GET: opens an SSE stream for server-initiated messages (notifications, sampling). The client keeps it open. The server can optionally require Last-Event-ID to resume reconnection without losing an event.

DELETE: ends the session (sends Mcp-Session-Id in the header).

The Mcp-Session-Id header comes back in the initialize response and must be sent on every subsequent request. Sessions are isolated: two clients on the same server have separate sessions. The server can invalidate a session at any moment by returning 404, and the client must reinitialize.

12. Security: three traps that kill

Confused deputy: the server runs with privileged credentials, the LLM convinces it to execute an action the user never asked for. Defense: the server confirms intent via elicitation/create before a destructive action. The host marks tools destructiveHint: true and asks for human confirmation.

Token passthrough: the client sends the user token to the server, the server reuses it in an upstream call. Defense: validate the aud claim. A token issued for MCP server X cannot be accepted by API Y.

Indirect prompt injection: the server exposes a resource (e.g. an email, a GitHub issue) whose content has a malicious instruction for the LLM. The LLM reads it, follows it. Defense: sanitize/mark the boundary of external content, the host must isolate tool calls triggered from read content versus a direct instruction from the user.

13. Versioning and evolution

The protocol version is a string with a date (YYYY-MM-DD). Negotiated in initialize: the client sends a preference, the server picks among those supported. Breaking changes generate a new version. 2025-06-18 brought elicitation, structured tool output, mandatory OAuth 2.1, and the removal of JSON-RPC batch (which existed in 2025-03-26). 2025-11-25 is in draft.
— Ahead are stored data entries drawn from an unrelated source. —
-- pv_equiv track=rewrite | github.com/gwarmstrong/taxanet | kraken_net.py | _get_nodes_to_all_ancestors
-- ===== SOURCE A (Python) =====
-- def _get_nodes_to_all_ancestors(nodes, root=1, ancestors=None):
--     if ancestors is None:
--         ancestors = {0: set()}
--     if root not in ancestors:
--         ancestors[root] = set()
--     if root in nodes:
--         for child in nodes[root]:
--             if child not in ancestors:
--                 ancestors[child] = set()
--             ancestors[child].update(ancestors[root])
--             ancestors[child].add(root)
--             _get_nodes_to_all_ancestors(nodes, root=child, ancestors=ancestors)
--     return ancestors
-- ===== SOURCE B (Python) =====
-- def _get_nodes_to_all_ancestors(nodes, root=1, ancestors=None):
--     # Iterative DFS with an explicit frame stack instead of recursion (same
--     # results, mutates a passed-in `ancestors` dict in place exactly like A).
--     if ancestors is None:
--         ancestors = {0: set()}
--     if root not in ancestors:
--         ancestors[root] = set()
--     stack = [(root, list(nodes[root]))] if root in nodes else []
--     while stack:
--         node, pending = stack[-1]
--         if not pending:
--             stack.pop()
--             continue
--         child = pending.pop(0)
--         anc = ancestors.setdefault(child, set())
--         anc.update(ancestors[node])
--         anc.add(node)
--         if child in nodes:
--             stack.append((child, list(nodes[child])))
--     return ancestors
-- ===== Notes on version B (the rewrite author's own statement) =====
-- stated objective: alternative
-- what changed: A's recursive depth-first traversal is replaced by an iterative while-loop over an explicit stack of (node, pending-children) frames; same values, no Python recursion.
import Mathlib
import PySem

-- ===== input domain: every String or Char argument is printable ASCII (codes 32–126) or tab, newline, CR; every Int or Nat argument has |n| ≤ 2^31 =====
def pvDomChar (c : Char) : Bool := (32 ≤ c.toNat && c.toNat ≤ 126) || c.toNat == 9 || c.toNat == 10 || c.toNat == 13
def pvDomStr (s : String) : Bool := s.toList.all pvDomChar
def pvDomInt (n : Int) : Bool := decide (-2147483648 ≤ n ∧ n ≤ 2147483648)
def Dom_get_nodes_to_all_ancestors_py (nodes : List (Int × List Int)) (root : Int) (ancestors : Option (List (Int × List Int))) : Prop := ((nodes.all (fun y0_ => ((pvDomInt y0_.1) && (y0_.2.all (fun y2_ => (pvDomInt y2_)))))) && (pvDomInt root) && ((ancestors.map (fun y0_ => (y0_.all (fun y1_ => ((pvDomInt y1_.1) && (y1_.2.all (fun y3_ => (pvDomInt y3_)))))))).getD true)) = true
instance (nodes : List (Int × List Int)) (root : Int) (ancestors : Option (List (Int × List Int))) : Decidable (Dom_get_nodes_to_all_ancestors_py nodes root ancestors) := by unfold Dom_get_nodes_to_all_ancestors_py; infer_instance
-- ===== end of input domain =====

-- B replaces A's recursive DFS by an iterative DFS over an explicit frame stack (same return value;
-- like A it conceptually mutates a passed-in `ancestors` dict in place — the theorems are about the return value).

-- ===== PORT A =====
-- loop body of A: ensure ancestors[child] exists, update it with ancestors[root], add root
def pvStepA (d : PySem.Dict Int (List Int)) (n c : Int) : PySem.Dict Int (List Int) :=
  let d1 := if d.contains c then d else d.insert c ([] : List Int)
  let d2 := d1.insert c (PySem.Set.update (d1.getD c []) (d1.getD n []))
  d2.insert c (PySem.Set.add (d2.getD c []) n)

-- A's recursion, fuel = recursion depth (never exhausted on inputs satisfying Pre_, i.e. where Python A returns)
def goA (nd : PySem.Dict Int (List Int)) : Nat → Int → PySem.Dict Int (List Int) → PySem.Dict Int (List Int)
  | 0, _, d => d
  | f+1, root, d =>
    let d1 := if d.contains root then d else d.insert root ([] : List Int)
    match nd.get? root with
    | none => d1
    | some cs => cs.foldl (fun acc c => goA nd f c (pvStepA acc root c)) d1

def get_nodes_to_all_ancestors_py (nodes : List (Int × List Int)) (root : Int) (ancestors : Option (List (Int × List Int))) : List (Int × List Int) :=
  let anc : PySem.Dict Int (List Int) :=
    match ancestors with
    | none => PySem.Dict.mk [((0 : Int), ([] : List Int))]
    | some a => PySem.Dict.mk a
  (goA (PySem.Dict.mk nodes) (nodes.length + 1) root anc).items

-- ===== PORT B =====
-- loop body of B (Source B): anc = ancestors.setdefault(child, set()); anc.update(ancestors[node]); anc.add(node)
def pvStepB (d : PySem.Dict Int (List Int)) (n c : Int) : PySem.Dict Int (List Int) :=
  let d1 := d.setdefault c ([] : List Int)
  let d2 := d1.insert c (PySem.Set.update (d1.getD c []) (d1.getD n []))
  d2.insert c (PySem.Set.add (d2.getD c []) n)

-- termination measure machinery for the stack loop (frames carry a depth budget, mirroring goA's fuel)
def pvGrowth (S : Nat) : Nat → Nat
  | 0 => 1
  | f+1 => 2 + S * pvGrowth S f

def pvMu (S : Nat) (st : List (Int × List Int × Nat)) : Nat :=
  (st.map (fun fr => 1 + fr.2.1.length * pvGrowth S fr.2.2)).sum

theorem pvGrowth_pos (S f : Nat) : 1 ≤ pvGrowth S f := by
  cases f with
  | zero => simp [pvGrowth]
  | succ f => simp [pvGrowth]; omega

theorem pv_get?_mk_length_le (nodes : List (Int × List Int)) (c : Int) (ccs : List Int)
    (h : (PySem.Dict.mk nodes).get? c = some ccs) :
    ccs.length ≤ (nodes.map (fun p => p.2.length)).sum := by
  induction nodes with
  | nil => simp [PySem.Dict.get?] at h
  | cons p rest ih =>
    rw [show (p :: rest) = ((p.1, p.2) :: rest) from rfl, PySem.Dict.get?_mk_cons] at h
    by_cases hp : (p.1 == c) = true
    · rw [if_pos hp] at h
      cases h
      simp only [List.map_cons, List.sum_cons]
      omega
    · rw [if_neg hp] at h
      have := ih h
      simp only [List.map_cons, List.sum_cons]
      omega

-- B's while loop: stack of frames (node, pending children, depth budget for the children)
def goB (nodes : List (Int × List Int)) : List (Int × List Int × Nat) → PySem.Dict Int (List Int) → PySem.Dict Int (List Int)
  | [], d => d
  | (_, [], _) :: rest, d => goB nodes rest d
  | (n, c :: cs, f) :: rest, d =>
    let d' := pvStepB d n c
    match f with
    | 0 => goB nodes ((n, cs, 0) :: rest) d'
    | Nat.succ f' =>
      match h : (PySem.Dict.mk nodes).get? c with
      | some ccs => goB nodes ((c, ccs, f') :: (n, cs, Nat.succ f') :: rest) d'
      | none => goB nodes ((n, cs, Nat.succ f') :: rest) d'
termination_by st _ => pvMu ((nodes.map (fun p => p.2.length)).sum) st
decreasing_by
  · simp only [pvMu, List.map_cons, List.sum_cons]
    omega
  · simp only [pvMu, List.map_cons, List.sum_cons, List.length_cons, pvGrowth]
    omega
  · have hle := pv_get?_mk_length_le nodes c ccs h
    have hmul : ccs.length * pvGrowth ((nodes.map (fun p => p.2.length)).sum) f' ≤
        ((nodes.map (fun p => p.2.length)).sum) * pvGrowth ((nodes.map (fun p => p.2.length)).sum) f' :=
      Nat.mul_le_mul_right _ hle
    have h1 : pvGrowth ((nodes.map (fun p => p.2.length)).sum) (f' + 1) =
        2 + ((nodes.map (fun p => p.2.length)).sum) * pvGrowth ((nodes.map (fun p => p.2.length)).sum) f' := rfl
    have h2 : (cs.length + 1) * pvGrowth ((nodes.map (fun p => p.2.length)).sum) (f' + 1) =
        cs.length * pvGrowth ((nodes.map (fun p => p.2.length)).sum) (f' + 1) +
          pvGrowth ((nodes.map (fun p => p.2.length)).sum) (f' + 1) := Nat.succ_mul _ _
    simp only [pvMu, List.map_cons, List.sum_cons, List.length_cons, Nat.succ_eq_add_one]
    omega
  · have hpos := pvGrowth_pos ((nodes.map (fun p => p.2.length)).sum) (Nat.succ f')
    have h2 : (cs.length + 1) * pvGrowth ((nodes.map (fun p => p.2.length)).sum) (Nat.succ f') =
        cs.length * pvGrowth ((nodes.map (fun p => p.2.length)).sum) (Nat.succ f') +
          pvGrowth ((nodes.map (fun p => p.2.length)).sum) (Nat.succ f') := Nat.succ_mul _ _
    simp only [pvMu, List.map_cons, List.sum_cons, List.length_cons]
    omega

def get_nodes_to_all_ancestors_py_alt (nodes : List (Int × List Int)) (root : Int) (ancestors : Option (List (Int × List Int))) : List (Int × List Int) :=
  let anc0 : PySem.Dict Int (List Int) :=
    match ancestors with
    | none => PySem.Dict.mk [((0 : Int), ([] : List Int))]
    | some a => PySem.Dict.mk a
  let anc1 := if anc0.contains root then anc0 else anc0.insert root ([] : List Int)
  let st : List (Int × List Int × Nat) :=
    match (PySem.Dict.mk nodes).get? root with
    | some cs => [(root, cs, nodes.length)]
    | none => []
  (goB nodes st anc1).items

-- ===== PRECONDITION & SPEC =====
-- successors of k in the children graph, and bounded-iteration reachability closure
def pvSuccs (nodes : List (Int × List Int)) (k : Int) : List Int := ((PySem.Dict.mk nodes).get? k).getD []
def pvReachStep (nodes : List (Int × List Int)) (s : List Int) : List Int :=
  PySem.Set.update s (s.flatMap (pvSuccs nodes))
def pvReach (nodes : List (Int × List Int)) (s : List Int) : List Int :=
  (pvReachStep nodes)^[nodes.length + 1] s

-- Pre_ = the children graph has no cycle reachable from root: exactly there Python A's unbounded
-- recursion (and Python B's stack loop) terminates; on a reachable cycle A raises RecursionError.
def Pre_get_nodes_to_all_ancestors_py (nodes : List (Int × List Int)) (root : Int) (ancestors : Option (List (Int × List Int))) : Prop :=
  ∀ k ∈ pvReach nodes [root], k ∉ pvReach nodes (pvSuccs nodes k)
instance (nodes : List (Int × List Int)) (root : Int) (ancestors : Option (List (Int × List Int))) : Decidable (Pre_get_nodes_to_all_ancestors_py nodes root ancestors) := by unfold Pre_get_nodes_to_all_ancestors_py; infer_instance

def pvWitness_get_nodes_to_all_ancestors_py : (List (Int × List Int)) × Int × (Option (List (Int × List Int))) :=
  ([(1, [2, 3]), (2, [4])], 1, none)

def Spec_get_nodes_to_all_ancestors_py (nodes : List (Int × List Int)) (root : Int) (ancestors : Option (List (Int × List Int))) (out : List (Int × List Int)) : Prop := out = get_nodes_to_all_ancestors_py_alt nodes root ancestors
instance (nodes : List (Int × List Int)) (root : Int) (ancestors : Option (List (Int × List Int))) (out : List (Int × List Int)) : Decidable (Spec_get_nodes_to_all_ancestors_py nodes root ancestors out) := by unfold Spec_get_nodes_to_all_ancestors_py; infer_instance

-- ===== CLAIM (what is proved, stated in full; the proofs are below) =====
def Claim_equal_get_nodes_to_all_ancestors_py : Prop := ∀ (nodes : List (Int × List Int)) (root : Int) (ancestors : Option (List (Int × List Int))), Dom_get_nodes_to_all_ancestors_py nodes root ancestors → Pre_get_nodes_to_all_ancestors_py nodes root ancestors → Spec_get_nodes_to_all_ancestors_py nodes root ancestors (get_nodes_to_all_ancestors_py nodes root ancestors)

-- ===== LEMMAS AND PROOFS =====

theorem pvStepB_eq_pvStepA (d : PySem.Dict Int (List Int)) (n c : Int) :
    pvStepB d n c = pvStepA d n c := by
  unfold pvStepA pvStepB
  by_cases h : d.contains c = true
  · simp only [PySem.Dict.setdefault_of_contains d ([] : List Int) h, if_pos h]
  · simp only [PySem.Dict.setdefault_of_not_contains d ([] : List Int) (by simpa using h), if_neg h]

theorem contains_pvStepB (d : PySem.Dict Int (List Int)) (n c : Int) :
    (pvStepB d n c).contains c = true := by
  unfold pvStepB
  exact PySem.Dict.contains_insert_self _ _ _

-- unrolling goA one level at a node already present in the dict (the re-ensure is a no-op)
theorem goA_succ_contains (nd : PySem.Dict Int (List Int)) (f : Nat) (c : Int)
    (d : PySem.Dict Int (List Int)) (h : d.contains c = true) :
    goA nd (f+1) c d =
      match nd.get? c with
      | none => d
      | some cs => cs.foldl (fun acc x => goA nd f x (pvStepA acc c x)) d := by
  simp [goA, h]

-- the key simulation lemma: one stack frame computes exactly A's fold over the pending children
theorem goB_frame (nodes : List (Int × List Int)) (f : Nat) :
    ∀ (n : Int) (cs : List Int) (rest : List (Int × List Int × Nat)) (d : PySem.Dict Int (List Int)),
      goB nodes ((n, cs, f) :: rest) d =
        goB nodes rest (cs.foldl (fun acc c => goA (PySem.Dict.mk nodes) f c (pvStepA acc n c)) d) := by
  induction f with
  | zero =>
    intro n cs
    induction cs with
    | nil => intro rest d; simp [goB]
    | cons c cs ih =>
      intro rest d
      simp only [goB]
      rw [ih]
      simp [goA, pvStepB_eq_pvStepA]
  | succ f' ihf =>
    intro n cs
    induction cs with
    | nil => intro rest d; simp [goB]
    | cons c cs ih =>
      intro rest d
      rw [goB]
      cases hcc : (PySem.Dict.mk nodes).get? c with
      | none =>
        simp only [hcc]
        rw [ih]
        have hA : goA (PySem.Dict.mk nodes) (f'+1) c (pvStepA d n c) = pvStepA d n c := by
          rw [← pvStepB_eq_pvStepA,
            goA_succ_contains _ _ _ _ (contains_pvStepB d n c), hcc]
        rw [List.foldl_cons, hA, pvStepB_eq_pvStepA]
      | some ccs =>
        simp only [hcc]
        rw [ihf c ccs ((n, cs, f'+1) :: rest) (pvStepB d n c)]
        rw [ih]
        have hA : goA (PySem.Dict.mk nodes) (f'+1) c (pvStepA d n c) =
            ccs.foldl (fun acc x => goA (PySem.Dict.mk nodes) f' x (pvStepA acc c x)) (pvStepA d n c) := by
          rw [← pvStepB_eq_pvStepA,
            goA_succ_contains _ _ _ _ (contains_pvStepB d n c), hcc, pvStepB_eq_pvStepA]
        rw [List.foldl_cons, hA, pvStepB_eq_pvStepA]

theorem pv_main (nodes : List (Int × List Int)) (root : Int) (ancestors : Option (List (Int × List Int))) :
    get_nodes_to_all_ancestors_py nodes root ancestors = get_nodes_to_all_ancestors_py_alt nodes root ancestors := by
  unfold get_nodes_to_all_ancestors_py get_nodes_to_all_ancestors_py_alt
  simp only [goA]
  cases hr : (PySem.Dict.mk nodes).get? root with
  | none => simp [goB]
  | some cs => simp [goB_frame, goB]

-- ===== VERDICT (by name: the statement is the Claim_ definition above) =====
theorem get_nodes_to_all_ancestors_py_spec : Claim_equal_get_nodes_to_all_ancestors_py := by
  intro nodes root ancestors _ _
  unfold Spec_get_nodes_to_all_ancestors_py
  exact pv_main nodes root ancestors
14. The complete flow of a tool call, in order

The host initializes the client, opens the transport (spawn process or HTTP connection).
The client sends initialize, the server responds with capabilities.
The client sends notifications/initialized.
The client sends tools/list. The server returns the catalog.
The host injects the catalog into the LLM context (the host proprietary format, but generally it becomes a function definition for the model).
The LLM decides to call a tool, emits a tool_call.
The host validates permission, optionally asks the user for confirmation.
The client sends tools/call with name and arguments.
The server executes. If it takes a while, it emits notifications/progress. If it needs extra input, it calls a reverse elicitation/create.
The server responds with content and isError.
The host injects the content back into the LLM context as an observation.
The LLM continues the loop (another tool call, or a final response).

That is the entire protocol. All additional complexity (multiplexing, retry, rate limit, cache) lives in the host or in the server, outside the spec. MCP itself is deliberately thin. That is exactly what gives it a chance to become a market standard: small enough to implement in an afternoon, structured enough to support everything a serious agent needs to do.

If you are building a server for production, the minimum checklist is: implement the lifecycle correctly (initialize + initialized before anything else), respect capability negotiation (do not emit a notification the client did not ask for), return a structured error instead of an exception, mark tools with the appropriate annotations, support pagination on large lists, and never trust LLM input without schema validation. The rest is domain detail.